In order to show the flip side of a winning, positive attitude, I'll share some things which I have found to be characteristics of those who have a losing attitude.
Their identity and mental state are tied to their trading performance, win or lose. When they win they are elated and overconfident, and when they lose they are grumpy, negative, and make life miserable for anyone who comes into contact with them.
They are masters of stating the obvious with perfect hindsight. They "should have held" a trade longer, "should have bought that dip", "shouldn't have gotten out there," and any variety of coulda woulda shoulda.
They are generally cynical about the market, especially when it keeps going higher. They use words/phrases like "bullshit", "what a f'in joke", "unreal", "manipulated", "ponzi", and "piece of shit" when describing the market. "Here we go again." "We only go up."
They are very current on every little political happening and express strong opinions, engaging in endless arguments about why their side is the only possible choice for a reasonable person, and why those on the other side are practically subhuman.
They talk about "algos" a lot. What "the algos" are doing. Usually, they're expressing disdain for said algos, and how much they wish they'd go away, and then everything would presumably be great.
They use self-deprecating phrases or humor. "I just stopped out. Watch it go higher now." "I'll make this market go down by buying it." "Of course they would sell it off. I just got in."
No doubt you can think of others, but that's a decent list. I know these characteristics well because I see them firsthand in chat rooms and the like, and because I've done all of these countless times myself, and still engage in loser thinking when my focus drifts and my mind becomes too engaged and weak. What do these attitudes stem from? Well, I think each of us will have different reasons. We all have a unique past which has contributed to our current mental habits. So, instead of trying to dig into the past and work this out, why not just forget the past for a moment, and focus on what really matters: the present.
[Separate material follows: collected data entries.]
-- pv_equiv track=rewrite | github.com/Stralax/RINS-TASK2 | dis_tutorial7/scripts/nlp_test.py | extract_bird_name
-- ===== SOURCE A (Python) =====
-- COMMON_BIRDS = [
--     "002.laysan_albatross", "012.yellow_headed_blackbird", "014.indigo_bunting",
--     "025.pelagic_cormorant", "029.american_crow", "033.yellow_billed_cuckoo",
--     "035.purple_finch", "042.vermilion_flycatcher", "048.european_goldfinch",
--     "050.eared_grebe", "059.california_gull", "068.ruby_throated_hummingbird",
--     "073.blue_jay", "081.pied_kingfisher", "095.baltimore_oriole",
--     "101.white_pelican", "106.horned_puffin", "108.white_necked_raven",
--     "112.great_grey_shrike", "118.house_sparrow", "134.cape_glossy_starling",
--     "138.tree_swallow", "144.common_tern", "191.red_headed_woodpecker"
-- ]
--
-- BIRD_DISPLAY_NAMES = {
--     "002.laysan_albatross": "Laysan Albatross",
--     "012.yellow_headed_blackbird": "Yellow Headed Blackbird",
--     "014.indigo_bunting": "Indigo Bunting",
--     "025.pelagic_cormorant": "Pelagic Cormorant",
--     "029.american_crow": "American Crow",
--     "033.yellow_billed_cuckoo": "Yellow Billed Cuckoo",
--     "035.purple_finch": "Purple Finch",
--     "042.vermilion_flycatcher": "Vermilion Flycatcher",
--     "048.european_goldfinch": "European Goldfinch",
--     "050.eared_grebe": "Eared Grebe",
--     "059.california_gull": "California Gull",
--     "068.ruby_throated_hummingbird": "Ruby Throated Hummingbird",
--     "073.blue_jay": "Blue Jay",
--     "081.pied_kingfisher": "Pied Kingfisher",
--     "095.baltimore_oriole": "Baltimore Oriole",
--     "101.white_pelican": "White Pelican",
--     "106.horned_puffin": "Horned Puffin",
--     "108.white_necked_raven": "White Necked Raven",
--     "112.great_grey_shrike": "Great Grey Shrike",
--     "118.house_sparrow": "House Sparrow",
--     "134.cape_glossy_starling": "Cape Glossy Starling",
--     "138.tree_swallow": "Tree Swallow",
--     "144.common_tern": "Common Tern",
--     "191.red_headed_woodpecker": "Red Headed Woodpecker"
-- }
--
-- def extract_bird_name(response):
--     """Extract the bird name from a response."""
--     if not response:
--         return None
--
--     response = response.lower()
--
--     # First try exact matches with bird IDs
--     for bird in COMMON_BIRDS:
--         bird_clean = bird.lower()
--         if bird_clean in response:
--             return bird
--
--     # If no exact match, try with display names
--     for bird_id, display_name in BIRD_DISPLAY_NAMES.items():
--         if display_name.lower() in response:
--             return bird_id
--
--     # Try with partial matches (just the actual bird name)
--     for bird in COMMON_BIRDS:
--         bird_parts = bird.split('.')[-1].lower().replace('_', ' ')
--         if bird_parts in response:
--             return bird
--
--     return None
-- ===== SOURCE B (Python) =====
-- COMMON_BIRDS = [
--     "002.laysan_albatross", "012.yellow_headed_blackbird", "014.indigo_bunting",
--     "025.pelagic_cormorant", "029.american_crow", "033.yellow_billed_cuckoo",
--     "035.purple_finch", "042.vermilion_flycatcher", "048.european_goldfinch",
--     "050.eared_grebe", "059.california_gull", "068.ruby_throated_hummingbird",
--     "073.blue_jay", "081.pied_kingfisher", "095.baltimore_oriole",
--     "101.white_pelican", "106.horned_puffin", "108.white_necked_raven",
--     "112.great_grey_shrike", "118.house_sparrow", "134.cape_glossy_starling",
--     "138.tree_swallow", "144.common_tern", "191.red_headed_woodpecker"
-- ]
--
-- BIRD_DISPLAY_NAMES = {
--     "002.laysan_albatross": "Laysan Albatross",
--     "012.yellow_headed_blackbird": "Yellow Headed Blackbird",
--     "014.indigo_bunting": "Indigo Bunting",
--     "025.pelagic_cormorant": "Pelagic Cormorant",
--     "029.american_crow": "American Crow",
--     "033.yellow_billed_cuckoo": "Yellow Billed Cuckoo",
--     "035.purple_finch": "Purple Finch",
--     "042.vermilion_flycatcher": "Vermilion Flycatcher",
--     "048.european_goldfinch": "European Goldfinch",
--     "050.eared_grebe": "Eared Grebe",
--     "059.california_gull": "California Gull",
--     "068.ruby_throated_hummingbird": "Ruby Throated Hummingbird",
--     "073.blue_jay": "Blue Jay",
--     "081.pied_kingfisher": "Pied Kingfisher",
--     "095.baltimore_oriole": "Baltimore Oriole",
--     "101.white_pelican": "White Pelican",
--     "106.horned_puffin": "Horned Puffin",
--     "108.white_necked_raven": "White Necked Raven",
--     "112.great_grey_shrike": "Great Grey Shrike",
--     "118.house_sparrow": "House Sparrow",
--     "134.cape_glossy_starling": "Cape Glossy Starling",
--     "138.tree_swallow": "Tree Swallow",
--     "144.common_tern": "Common Tern",
--     "191.red_headed_woodpecker": "Red Headed Woodpecker"
-- }
--
-- # One priority-ordered pattern table: all lowered bird IDs first, then all lowered
-- # display names.  A's third pass ("partial" names) is redundant: for every bird the
-- # partial pattern equals the lowered display name, so it can never fire.
-- _PATTERN_TABLE = (
--     [(b.lower(), b) for b in COMMON_BIRDS]
--     + [(dn.lower(), bid) for bid, dn in BIRD_DISPLAY_NAMES.items()]
-- )
--
-- def extract_bird_name(response):
--     """Extract the bird name from a response."""
--     if not response:
--         return None
--     response = response.lower()
--     for pattern, result in _PATTERN_TABLE:
--         if pattern in response:
--             return result
--     return None
-- ===== Notes on version B (the rewrite author's own statement) =====
-- stated objective: simpler
-- what changed: Replaces A's three separate scans (IDs, display names, per-item recomputed partial names) by one precomputed priority-ordered (pattern, result) table and a single table-driven pass, after proving A's third scan is redundant (each partial pattern equals the lowered display name).
import Mathlib
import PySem

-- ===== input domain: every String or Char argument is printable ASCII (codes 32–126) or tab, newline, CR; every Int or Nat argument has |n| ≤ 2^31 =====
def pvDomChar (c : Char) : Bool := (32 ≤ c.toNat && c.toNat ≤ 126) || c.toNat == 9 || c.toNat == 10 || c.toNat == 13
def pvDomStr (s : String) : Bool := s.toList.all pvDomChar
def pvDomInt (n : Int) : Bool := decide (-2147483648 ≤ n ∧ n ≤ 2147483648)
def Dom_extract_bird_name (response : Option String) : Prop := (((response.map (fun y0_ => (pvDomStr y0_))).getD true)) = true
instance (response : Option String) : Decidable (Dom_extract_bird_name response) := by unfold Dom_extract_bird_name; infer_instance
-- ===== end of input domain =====

-- B replaces A's three scans by one precomputed (pattern, result) table and a single pass (simpler; A's third scan is provably redundant).

-- ===== PORT A =====
def COMMON_BIRDS : List String := [
  "002.laysan_albatross", "012.yellow_headed_blackbird", "014.indigo_bunting",
  "025.pelagic_cormorant", "029.american_crow", "033.yellow_billed_cuckoo",
  "035.purple_finch", "042.vermilion_flycatcher", "048.european_goldfinch",
  "050.eared_grebe", "059.california_gull", "068.ruby_throated_hummingbird",
  "073.blue_jay", "081.pied_kingfisher", "095.baltimore_oriole",
  "101.white_pelican", "106.horned_puffin", "108.white_necked_raven",
  "112.great_grey_shrike", "118.house_sparrow", "134.cape_glossy_starling",
  "138.tree_swallow", "144.common_tern", "191.red_headed_woodpecker"]

-- dict literal → association list in insertion order (keys are distinct)
def BIRD_DISPLAY_NAMES : List (String × String) := [
  ("002.laysan_albatross", "Laysan Albatross"),
  ("012.yellow_headed_blackbird", "Yellow Headed Blackbird"),
  ("014.indigo_bunting", "Indigo Bunting"),
  ("025.pelagic_cormorant", "Pelagic Cormorant"),
  ("029.american_crow", "American Crow"),
  ("033.yellow_billed_cuckoo", "Yellow Billed Cuckoo"),
  ("035.purple_finch", "Purple Finch"),
  ("042.vermilion_flycatcher", "Vermilion Flycatcher"),
  ("048.european_goldfinch", "European Goldfinch"),
  ("050.eared_grebe", "Eared Grebe"),
  ("059.california_gull", "California Gull"),
  ("068.ruby_throated_hummingbird", "Ruby Throated Hummingbird"),
  ("073.blue_jay", "Blue Jay"),
  ("081.pied_kingfisher", "Pied Kingfisher"),
  ("095.baltimore_oriole", "Baltimore Oriole"),
  ("101.white_pelican", "White Pelican"),
  ("106.horned_puffin", "Horned Puffin"),
  ("108.white_necked_raven", "White Necked Raven"),
  ("112.great_grey_shrike", "Great Grey Shrike"),
  ("118.house_sparrow", "House Sparrow"),
  ("134.cape_glossy_starling", "Cape Glossy Starling"),
  ("138.tree_swallow", "Tree Swallow"),
  ("144.common_tern", "Common Tern"),
  ("191.red_headed_woodpecker", "Red Headed Woodpecker")]

-- A's first loop: 'for bird in COMMON_BIRDS: bird_clean = bird.lower(); if bird_clean in response: return bird'
def aLoop1 : List String → String → Option String
  | [], _ => none
  | bird :: rest, response =>
    let bird_clean := PySem.Str.lower bird
    if PySem.Str.isIn bird_clean response then some bird else aLoop1 rest response

-- A's second loop: 'for bird_id, display_name in BIRD_DISPLAY_NAMES.items(): if display_name.lower() in response: return bird_id'
def aLoop2 : List (String × String) → String → Option String
  | [], _ => none
  | (bird_id, display_name) :: rest, response =>
    if PySem.Str.isIn (PySem.Str.lower display_name) response then some bird_id else aLoop2 rest response

-- A's third loop: "bird.split('.')[-1].lower().replace('_',' ')"; split('.') is never empty, so [-1]'s
-- IndexError branch (pyGet? = none, defaulted to "") is unreachable
def aPartial (bird : String) : String :=
  PySem.Str.replace (PySem.Str.lower (((PySem.List.pyGet? ((PySem.Str.split? bird ".").getD []) (-1))).getD "")) "_" " "

def aLoop3 : List String → String → Option String
  | [], _ => none
  | bird :: rest, response =>
    if PySem.Str.isIn (aPartial bird) response then some bird else aLoop3 rest response

def extract_bird_name (response : Option String) : Option String :=
  match response with
  | none => none
  | some s =>
    if s = "" then none  -- 'if not response'
    else
      let r := PySem.Str.lower s
      match aLoop1 COMMON_BIRDS r with
      | some bird => some bird
      | none =>
        match aLoop2 BIRD_DISPLAY_NAMES r with
        | some bird_id => some bird_id
        | none => aLoop3 COMMON_BIRDS r

-- ===== PORT B =====
-- precomputed priority-ordered pattern table
def bTable : List (String × String) :=
  COMMON_BIRDS.map (fun b => (PySem.Str.lower b, b))
    ++ BIRD_DISPLAY_NAMES.map (fun p => (PySem.Str.lower p.2, p.1))

def bScan : List (String × String) → String → Option String
  | [], _ => none
  | (pattern, result) :: rest, response =>
    if PySem.Str.isIn pattern response then some result else bScan rest response

def extract_bird_name_alt (response : Option String) : Option String :=
  match response with
  | none => none
  | some s =>
    if s = "" then none
    else bScan bTable (PySem.Str.lower s)

-- ===== PRECONDITION & SPEC =====
def Spec_extract_bird_name (response : Option String) (out : Option String) : Prop := out = extract_bird_name_alt response
instance (response : Option String) (out : Option String) : Decidable (Spec_extract_bird_name response out) := by unfold Spec_extract_bird_name; infer_instance

-- ===== CLAIM (what is proved, stated in full; the proofs are below) =====
def Claim_equal_extract_bird_name : Prop := ∀ (response : Option String), Dom_extract_bird_name response → Spec_extract_bird_name response (extract_bird_name response)

-- ===== LEMMAS AND PROOFS =====

theorem bScan_append (t1 t2 : List (String × String)) (r : String) :
    bScan (t1 ++ t2) r = ((bScan t1 r).orElse (fun _ => bScan t2 r)) := by
  induction t1 with
  | nil => simp [bScan]
  | cons p rest ih => obtain ⟨pat, res⟩ := p; simp [bScan]; split_ifs <;> simp [ih]

theorem aLoop1_eq_bScan (bs : List String) (r : String) :
    aLoop1 bs r = bScan (bs.map (fun b => (PySem.Str.lower b, b))) r := by
  induction bs with
  | nil => rfl
  | cons b rest ih => simp [aLoop1, bScan, ih]

theorem aLoop2_eq_bScan (ps : List (String × String)) (r : String) :
    aLoop2 ps r = bScan (ps.map (fun p => (PySem.Str.lower p.2, p.1))) r := by
  induction ps with
  | nil => rfl
  | cons p rest ih => obtain ⟨k, v⟩ := p; simp [aLoop2, bScan, ih]

theorem aLoop3_eq_bScan (bs : List String) (r : String) :
    aLoop3 bs r = bScan (bs.map (fun b => (aPartial b, b))) r := by
  induction bs with
  | nil => rfl
  | cons b rest ih => simp [aLoop3, bScan, ih]

-- the redundancy of A's third pass: its pattern table is literally A's second pattern table
theorem tables_eq :
    COMMON_BIRDS.map (fun b => (aPartial b, b))
      = BIRD_DISPLAY_NAMES.map (fun p => (PySem.Str.lower p.2, p.1)) := by decide

-- ===== VERDICT (by name: the statement is the Claim_ definition above) =====
theorem extract_bird_name_spec : Claim_equal_extract_bird_name := by
  intro response _
  unfold Spec_extract_bird_name extract_bird_name extract_bird_name_alt
  cases response with
  | none => rfl
  | some s =>
    by_cases hs : s = ""
    · simp [hs]
    · simp only [hs, if_false]
      rw [bTable, bScan_append, ← aLoop1_eq_bScan, ← aLoop2_eq_bScan,
        aLoop3_eq_bScan, tables_eq, ← aLoop2_eq_bScan]
      cases h1 : aLoop1 COMMON_BIRDS (PySem.Str.lower s) <;>
        cases h2 : aLoop2 BIRD_DISPLAY_NAMES (PySem.Str.lower s) <;>
        simp [h1, h2, Option.orElse]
To be as succinct as possible, the following attitudes and habits fuel a winning mindset, for me:
1. Be an observer; be a listener. Have no preference for what you want the market to do. Plan scenarios, and how you will execute in those scenarios. Every successful trader has some kind of process like this (yes, they really do). However, when scenarios turn into desires, into what we want the market to do, then we have effectively closed our eyes as an observer, and stopped up our ears as a listener. Do the same when you talk to others. Don't think about what you will say when you're listening, because that's not really listening. Shut up, and listen. Seek to understand. Most traders do the polar opposite. They have an opinion, and they project that opinion onto their view of the market. The cliche is "trade what you see, not what you think" but it is absolutely true. Just as in personal relationships, I believe that when you stop trying to be right, things just work better. Nobody cares about your opinion, least of all a market which doesn't know you exist. So, listen, understand, and then act.
2. Recognize that you are not your trading performance. There are little voices in your head that say, "what if I'm not good enough to do this?" and these constant thoughts of inadequacy. The limbic system of the brain equates failure in trading with death (shout out to Rande Howell). Failure to succeed in trading could mean disappointing from family and friends, lack of money, and all of that, which in primitive times would have equated to a literal death. But you are not your results. Win or lose in trading, you are you. You have intrinsic value that goes beyond what you do in life. You are a conscious being. This goes well with the next point here, which is...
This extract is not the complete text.